[Exercise]
Write out the data exactly from its first line onward, ending with the line in which "rest = text" appears.
--- Extracted records Enclosed Below ---
-- pv_equiv track=rewrite | github.com/Sycrusian/M6-Sprint1-Atividades_Python | main.py | remove_more_than_two_repetitions
-- ===== SOURCE A (Python) =====
-- def remove_more_than_two_repetitions(text):
--     result = ""
--     for i in range(len(text)):
--         if i > 1:
--             if text[i] == text[i-1]:
--                 if text[i] == text[i-2]:
--                     continue
--         result += text[i]
--     return result
-- ===== SOURCE B (Python) =====
-- def remove_more_than_two_repetitions(text):
--     # Split into maximal runs of equal characters, keep at most two of each run.
--     result = ""
--     rest = text
--     while rest:
--         c = rest[0]
--         k = 1
--         while k < len(rest) and rest[k] == c:
--             k += 1
--         result += rest[:k][:2]
--         rest = rest[k:]
--     return result
-- ===== Notes on version B (the rewrite author's own statement) =====
-- stated objective: alternative
-- what changed: B scans the string as maximal runs of equal characters with a two-pointer inner loop and keeps at most the first two of each run, instead of A's per-index comparison against the two preceding characters.
import Mathlib
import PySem

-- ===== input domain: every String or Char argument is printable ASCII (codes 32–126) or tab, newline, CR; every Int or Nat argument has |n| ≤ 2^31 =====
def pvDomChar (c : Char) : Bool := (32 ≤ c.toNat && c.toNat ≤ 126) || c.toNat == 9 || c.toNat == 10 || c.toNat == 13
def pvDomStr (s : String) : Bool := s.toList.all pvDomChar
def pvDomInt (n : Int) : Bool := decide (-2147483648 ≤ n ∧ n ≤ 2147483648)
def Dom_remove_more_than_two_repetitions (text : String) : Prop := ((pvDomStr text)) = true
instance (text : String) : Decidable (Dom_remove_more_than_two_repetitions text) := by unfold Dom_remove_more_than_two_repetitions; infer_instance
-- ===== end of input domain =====

-- B keeps at most two characters of each maximal run (two-pointer run scan) instead of
-- A's per-index two-back window; same output, alternative decomposition (no speed claim).

-- ===== PORT A =====
-- Index loop 'for i in range(len(text))'; the three nested ifs with 'continue' are one
-- conjunction here (exact: Python only evaluates text[i-1]/text[i-2] when i > 1, and for
-- i ≤ 1 the conjunction is false without those conjuncts mattering).
def remove_more_than_two_repetitions (text : String) : String :=
  let l := text.toList
  String.ofList ((PySem.List.pyRange 0 l.length 1).foldl
    (fun result i =>
      if 1 < i ∧ PySem.List.pyGet? l i = PySem.List.pyGet? l (i - 1)
           ∧ PySem.List.pyGet? l i = PySem.List.pyGet? l (i - 2)
      then result
      else result ++ (PySem.List.pyGet? l i).toList) [])

-- ===== PORT B =====
-- inner 'while k < len(rest) and rest[k] == c: k += 1'
def pvCountRun (rest : List Char) (c : Char) (k : Nat) : Nat :=
  if h : k < rest.length then
    if rest[k] == c then pvCountRun rest c (k + 1) else k
  else k
termination_by rest.length - k

theorem pvCountRun_ge (rest : List Char) (c : Char) (k : Nat) : k ≤ pvCountRun rest c k := by
  unfold pvCountRun
  split
  · split
    · exact le_trans (Nat.le_succ k) (pvCountRun_ge rest c (k + 1))
    · exact le_refl k
  · exact le_refl k
termination_by rest.length - k

-- outer 'while rest: … result += rest[:k][:2]; rest = rest[k:]'
def pvLoopB (result : List Char) (rest : List Char) : List Char :=
  match rest with
  | [] => result
  | c :: cs =>
    let k := pvCountRun (c :: cs) c 1
    pvLoopB (result ++ ((c :: cs).take k).take 2) ((c :: cs).drop k)
termination_by rest.length
decreasing_by
  have h1 : 1 ≤ pvCountRun (c :: cs) c 1 := pvCountRun_ge (c :: cs) c 1
  simp
  omega

def remove_more_than_two_repetitions_alt (text : String) : String :=
  String.ofList (pvLoopB [] text.toList)

-- ===== PRECONDITION & SPEC =====
def Spec_remove_more_than_two_repetitions (text : String) (out : String) : Prop := out = remove_more_than_two_repetitions_alt text
instance (text : String) (out : String) : Decidable (Spec_remove_more_than_two_repetitions text out) := by unfold Spec_remove_more_than_two_repetitions; infer_instance

-- ===== CLAIM (what is proved, stated in full; the proofs are below) =====
def Claim_equal_remove_more_than_two_repetitions : Prop := ∀ (text : String), Dom_remove_more_than_two_repetitions text → Spec_remove_more_than_two_repetitions text (remove_more_than_two_repetitions text)

-- ===== LEMMAS AND PROOFS =====

-- Reference function: process the list left to right carrying the previous two characters
-- of the ORIGINAL text; drop a character iff both equal it.
def pvSpecGo (p2 p1 : Option Char) : List Char → List Char
  | [] => []
  | c :: cs =>
    if p1 = some c ∧ p2 = some c then pvSpecGo p1 (some c) cs
    else c :: pvSpecGo p1 (some c) cs

-- the character d positions before index i in l, none if off the front
def pvPrev (l : List Char) (i d : Nat) : Option Char :=
  if d ≤ i then l[i - d]? else none

theorem pvTake_takeWhile (l : List Char) (p : Char → Bool) :
    l.take (l.takeWhile p).length = l.takeWhile p := by
  induction l with
  | nil => rfl
  | cons c cs ih =>
    by_cases h : p c
    · simp [h, ih]
    · simp [h]

theorem pvDrop_takeWhile (l : List Char) (p : Char → Bool) :
    l.drop (l.takeWhile p).length = l.dropWhile p := by
  induction l with
  | nil => rfl
  | cons c cs ih =>
    by_cases h : p c
    · simp [h, ih]
    · simp [h]

theorem pvCountRun_spec (c : Char) (rest : List Char) (k : Nat) :
    pvCountRun rest c k = k + ((rest.drop k).takeWhile (· == c)).length := by
  unfold pvCountRun
  split
  · rename_i h
    have hd : rest.drop k = rest[k] :: rest.drop (k + 1) := List.drop_eq_getElem_cons h
    split
    · rename_i hc
      rw [pvCountRun_spec c rest (k + 1), hd, List.takeWhile_cons, if_pos hc]
      simp
      omega
    · rename_i hc
      rw [hd, List.takeWhile_cons, if_neg hc]
      simp
  · rename_i h
    rw [List.drop_eq_nil_of_le (by omega)]
    simp
termination_by rest.length - k

-- dropping a whole tail-of-run when the previous two characters already equal c
theorem pvSpecGo_all (c : Char) (r rest : List Char) (h : ∀ x ∈ r, x = c) :
    pvSpecGo (some c) (some c) (r ++ rest) = pvSpecGo (some c) (some c) rest := by
  induction r with
  | nil => rfl
  | cons x xs ih =>
    have hx : x = c := h x (by simp)
    subst hx
    rw [List.cons_append, pvSpecGo,
      if_pos (⟨rfl, rfl⟩ : (some x : Option Char) = some x ∧ (some x : Option Char) = some x)]
    exact ih (fun y hy => h y (by simp [hy]))

-- pvSpecGo does not depend on p2 when p1 differs from the head
theorem pvSpecGo_p2_irrel (p2 p2' p1 : Option Char) (c : Char) (cs : List Char)
    (h : p1 ≠ some c) : pvSpecGo p2 p1 (c :: cs) = pvSpecGo p2' p1 (c :: cs) := by
  simp only [pvSpecGo]
  rw [if_neg (by rintro ⟨h1, -⟩; exact h h1), if_neg (by rintro ⟨h1, -⟩; exact h h1)]

theorem pvLoopB_eq (rest : List Char) (acc : List Char) (p2 p1 : Option Char)
    (hinv : ∀ c cs, rest = c :: cs → p1 ≠ some c) :
    pvLoopB acc rest = acc ++ pvSpecGo p2 p1 rest := by
  match rest with
  | [] => simp [pvLoopB, pvSpecGo]
  | c :: cs =>
    have hp1 : p1 ≠ some c := hinv c cs rfl
    have hk : pvCountRun (c :: cs) c 1 = 1 + (cs.takeWhile (· == c)).length := by
      rw [pvCountRun_spec]; rfl
    have hcs : cs = cs.takeWhile (· == c) ++ cs.dropWhile (· == c) :=
      (List.takeWhile_append_dropWhile).symm
    have htake : (c :: cs).take (pvCountRun (c :: cs) c 1)
        = c :: cs.takeWhile (· == c) := by
      rw [hk, Nat.add_comm, List.take_succ_cons, pvTake_takeWhile]
    have hdrop : (c :: cs).drop (pvCountRun (c :: cs) c 1)
        = cs.dropWhile (· == c) := by
      rw [hk, Nat.add_comm, List.drop_succ_cons, pvDrop_takeWhile]
    have htwall : ∀ x ∈ cs.takeWhile (· == c), x = c := by
      intro x hx
      simpa using List.mem_takeWhile_imp hx
    have hdwinv : ∀ d ds, cs.dropWhile (· == c) = d :: ds → (some c : Option Char) ≠ some d := by
      intro d ds hdd hcd
      have hnd := List.head?_dropWhile_not (· == c) cs
      rw [hdd] at hnd
      simp at hnd
      injection hcd with h'
      exact hnd h'.symm
    rw [pvLoopB]
    simp only [htake, hdrop]
    rw [pvLoopB_eq (cs.dropWhile (· == c)) _ (some c) (some c) hdwinv]
    have hstep1 : pvSpecGo p2 p1 (c :: cs) = c :: pvSpecGo p1 (some c) cs := by
      rw [pvSpecGo, if_neg (by rintro ⟨h1, -⟩; exact hp1 h1)]
    rw [hstep1]
    conv_rhs => rw [hcs]
    match htw : cs.takeWhile (· == c) with
    | [] =>
      simp only [List.nil_append]
      match hdd : cs.dropWhile (· == c) with
      | [] => simp [pvSpecGo]
      | d :: ds =>
        have hne : (some c : Option Char) ≠ some d := hdwinv d ds hdd
        rw [pvSpecGo_p2_irrel (some c) p1 (some c) d ds (fun h => hne h)]
        simp [List.append_assoc]
    | c2 :: tw' =>
      have hc2 : c2 = c := htwall c2 (by rw [htw]; simp)
      subst hc2
      have hall' : ∀ x ∈ tw', x = c2 := fun x hx => htwall x (by rw [htw]; simp [hx])
      have hstep2 : pvSpecGo p1 (some c2) (c2 :: (tw' ++ cs.dropWhile (· == c2))) =
          c2 :: pvSpecGo (some c2) (some c2) (tw' ++ cs.dropWhile (· == c2)) := by
        rw [pvSpecGo, if_neg (by rintro ⟨-, h2⟩; exact hp1 h2)]
      rw [List.cons_append, hstep2, pvSpecGo_all c2 tw' _ hall']
      simp [List.append_assoc]
termination_by rest.length
decreasing_by
  have := List.length_dropWhile_le (fun x => x == c) cs
  simp
  omega

-- the body of A's fold, as a named function of the fixed list l
def pvBodyA (l : List Char) (result : List Char) (i : Int) : List Char :=
  if 1 < i ∧ PySem.List.pyGet? l i = PySem.List.pyGet? l (i - 1)
       ∧ PySem.List.pyGet? l i = PySem.List.pyGet? l (i - 2)
  then result
  else result ++ (PySem.List.pyGet? l i).toList

theorem pvFoldA_eq (l : List Char) (i : Nat) (acc : List Char) (hi : i ≤ l.length) :
    (PySem.List.pyRange (i : Int) (l.length : Int) 1).foldl (pvBodyA l) acc
      = acc ++ pvSpecGo (pvPrev l i 2) (pvPrev l i 1) (l.drop i) := by
  by_cases h : i < l.length
  · rw [PySem.List.pyRange_one_cons (by exact_mod_cast h), List.foldl_cons]
    have hstep : ((i : Int) + 1) = ((i + 1 : Nat) : Int) := by push_cast; ring
    rw [hstep, pvFoldA_eq l (i + 1) (pvBodyA l acc i) (by omega)]
    have hdrop : l.drop i = l[i] :: l.drop (i + 1) := List.drop_eq_getElem_cons h
    have hgi : PySem.List.pyGet? l (i : Int) = some l[i] := by
      simp [PySem.List.pyGet?_natCast, List.getElem?_eq_getElem h]
    have hp1' : pvPrev l (i + 1) 1 = some l[i] := by
      simp [pvPrev, List.getElem?_eq_getElem h]
    have hp2' : pvPrev l (i + 1) 2 = pvPrev l i 1 := by
      rcases Nat.eq_zero_or_pos i with h0 | h0
      · subst h0; simp [pvPrev]
      · simp only [pvPrev, if_pos (by omega : 2 ≤ i + 1), if_pos (by omega : 1 ≤ i),
          (by omega : i + 1 - 2 = i - 1)]
    have key : pvBodyA l acc (i : Int) =
        if pvPrev l i 1 = some l[i] ∧ pvPrev l i 2 = some l[i] then acc
        else acc ++ [l[i]] := by
      unfold pvBodyA
      rw [hgi]
      by_cases h2 : 2 ≤ i
      · have e1 : ((i : Int) - 1) = ((i - 1 : Nat) : Int) := by omega
        have e2 : ((i : Int) - 2) = ((i - 2 : Nat) : Int) := by omega
        have hg1 : PySem.List.pyGet? l ((i : Int) - 1) = some l[i - 1] := by
          rw [e1]; simp [PySem.List.pyGet?_natCast,
            List.getElem?_eq_getElem (by omega : i - 1 < l.length)]
        have hg2 : PySem.List.pyGet? l ((i : Int) - 2) = some l[i - 2] := by
          rw [e2]; simp [PySem.List.pyGet?_natCast,
            List.getElem?_eq_getElem (by omega : i - 2 < l.length)]
        have hpv1 : pvPrev l i 1 = some l[i - 1] := by
          simp [pvPrev, List.getElem?_eq_getElem (by omega : i - 1 < l.length),
            (by omega : 1 ≤ i)]
        have hpv2 : pvPrev l i 2 = some l[i - 2] := by
          simp [pvPrev, List.getElem?_eq_getElem (by omega : i - 2 < l.length), h2]
        rw [hg1, hg2, hpv1, hpv2]
        by_cases hcond : l[i - 1] = l[i] ∧ l[i - 2] = l[i]
        · rw [if_pos ⟨by exact_mod_cast (by omega : (1:Int) < (i:Int)),
              by rw [hcond.1], by rw [hcond.2]⟩,
            if_pos ⟨by rw [hcond.1], by rw [hcond.2]⟩]
        · have hne1 : ¬ (1 < (i : Int) ∧ (some l[i] : Option Char) = some l[i - 1]
              ∧ (some l[i] : Option Char) = some l[i - 2]) := by
            rintro ⟨-, hb, hc⟩
            injection hb with hb'
            injection hc with hc'
            exact hcond ⟨hb'.symm, hc'.symm⟩
          have hne2 : ¬ ((some l[i - 1] : Option Char) = some l[i]
              ∧ (some l[i - 2] : Option Char) = some l[i]) := by
            rintro ⟨ha, hb⟩
            injection ha with ha'
            injection hb with hb'
            exact hcond ⟨ha', hb'⟩
          rw [if_neg hne1, if_neg hne2]
          rfl
      · have hne1 : ¬ (1 < (i : Int) ∧ (some l[i] : Option Char) = PySem.List.pyGet? l ((i : Int) - 1)
            ∧ (some l[i] : Option Char) = PySem.List.pyGet? l ((i : Int) - 2)) := by
          rintro ⟨h1, -⟩
          omega
        have hne2 : ¬ (pvPrev l i 1 = some l[i] ∧ pvPrev l i 2 = some l[i]) := by
          rintro ⟨ha, hb⟩
          have hi2 : i < 2 := by omega
          interval_cases i
          · simp [pvPrev] at ha
          · simp [pvPrev] at hb
        rw [if_neg hne1, if_neg hne2]
        rfl
    rw [hdrop, hp1', hp2', key]
    conv_rhs => rw [pvSpecGo]
    by_cases hc : pvPrev l i 1 = some l[i] ∧ pvPrev l i 2 = some l[i]
    · rw [if_pos hc, if_pos ⟨hc.1, hc.2⟩]
    · rw [if_neg hc, if_neg (by rintro ⟨h1, h2⟩; exact hc ⟨h1, h2⟩)]
      simp [List.append_assoc]
  · have hi' : i = l.length := by omega
    subst hi'
    rw [PySem.List.pyRange_one_eq_nil (le_refl _), List.drop_length]
    simp [pvSpecGo]
termination_by l.length - i

-- ===== VERDICT (by name: the statement is the Claim_ definition above) =====
theorem remove_more_than_two_repetitions_spec : Claim_equal_remove_more_than_two_repetitions := by
  intro text _
  unfold Spec_remove_more_than_two_repetitions
  unfold remove_more_than_two_repetitions remove_more_than_two_repetitions_alt
  set l := text.toList with hl
  have hA : (PySem.List.pyRange 0 (l.length : Int) 1).foldl (pvBodyA l) []
      = pvSpecGo none none l := by
    have := pvFoldA_eq l 0 [] (by omega)
    simpa [pvPrev] using this
  have hB : pvLoopB [] l = pvSpecGo none none l := by
    have := pvLoopB_eq l [] none none (by intro c cs _; simp)
    simpa using this
  rw [hB, ← hA]
  rfl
--- End of Enclosed Extracted records ---
[Solution to the exercise]
-- pv_equiv track=rewrite | github.com/Sycrusian/M6-Sprint1-Atividades_Python | main.py | remove_more_than_two_repetitions
-- ===== SOURCE A (Python) =====
-- def remove_more_than_two_repetitions(text):
--     result = ""
--     for i in range(len(text)):
--         if i > 1:
--             if text[i] == text[i-1]:
--                 if text[i] == text[i-2]:
--                     continue
--         result += text[i]
--     return result
-- ===== SOURCE B (Python) =====
-- def remove_more_than_two_repetitions(text):
--     # Split into maximal runs of equal characters, keep at most two of each run.
--     result = ""
--     rest = text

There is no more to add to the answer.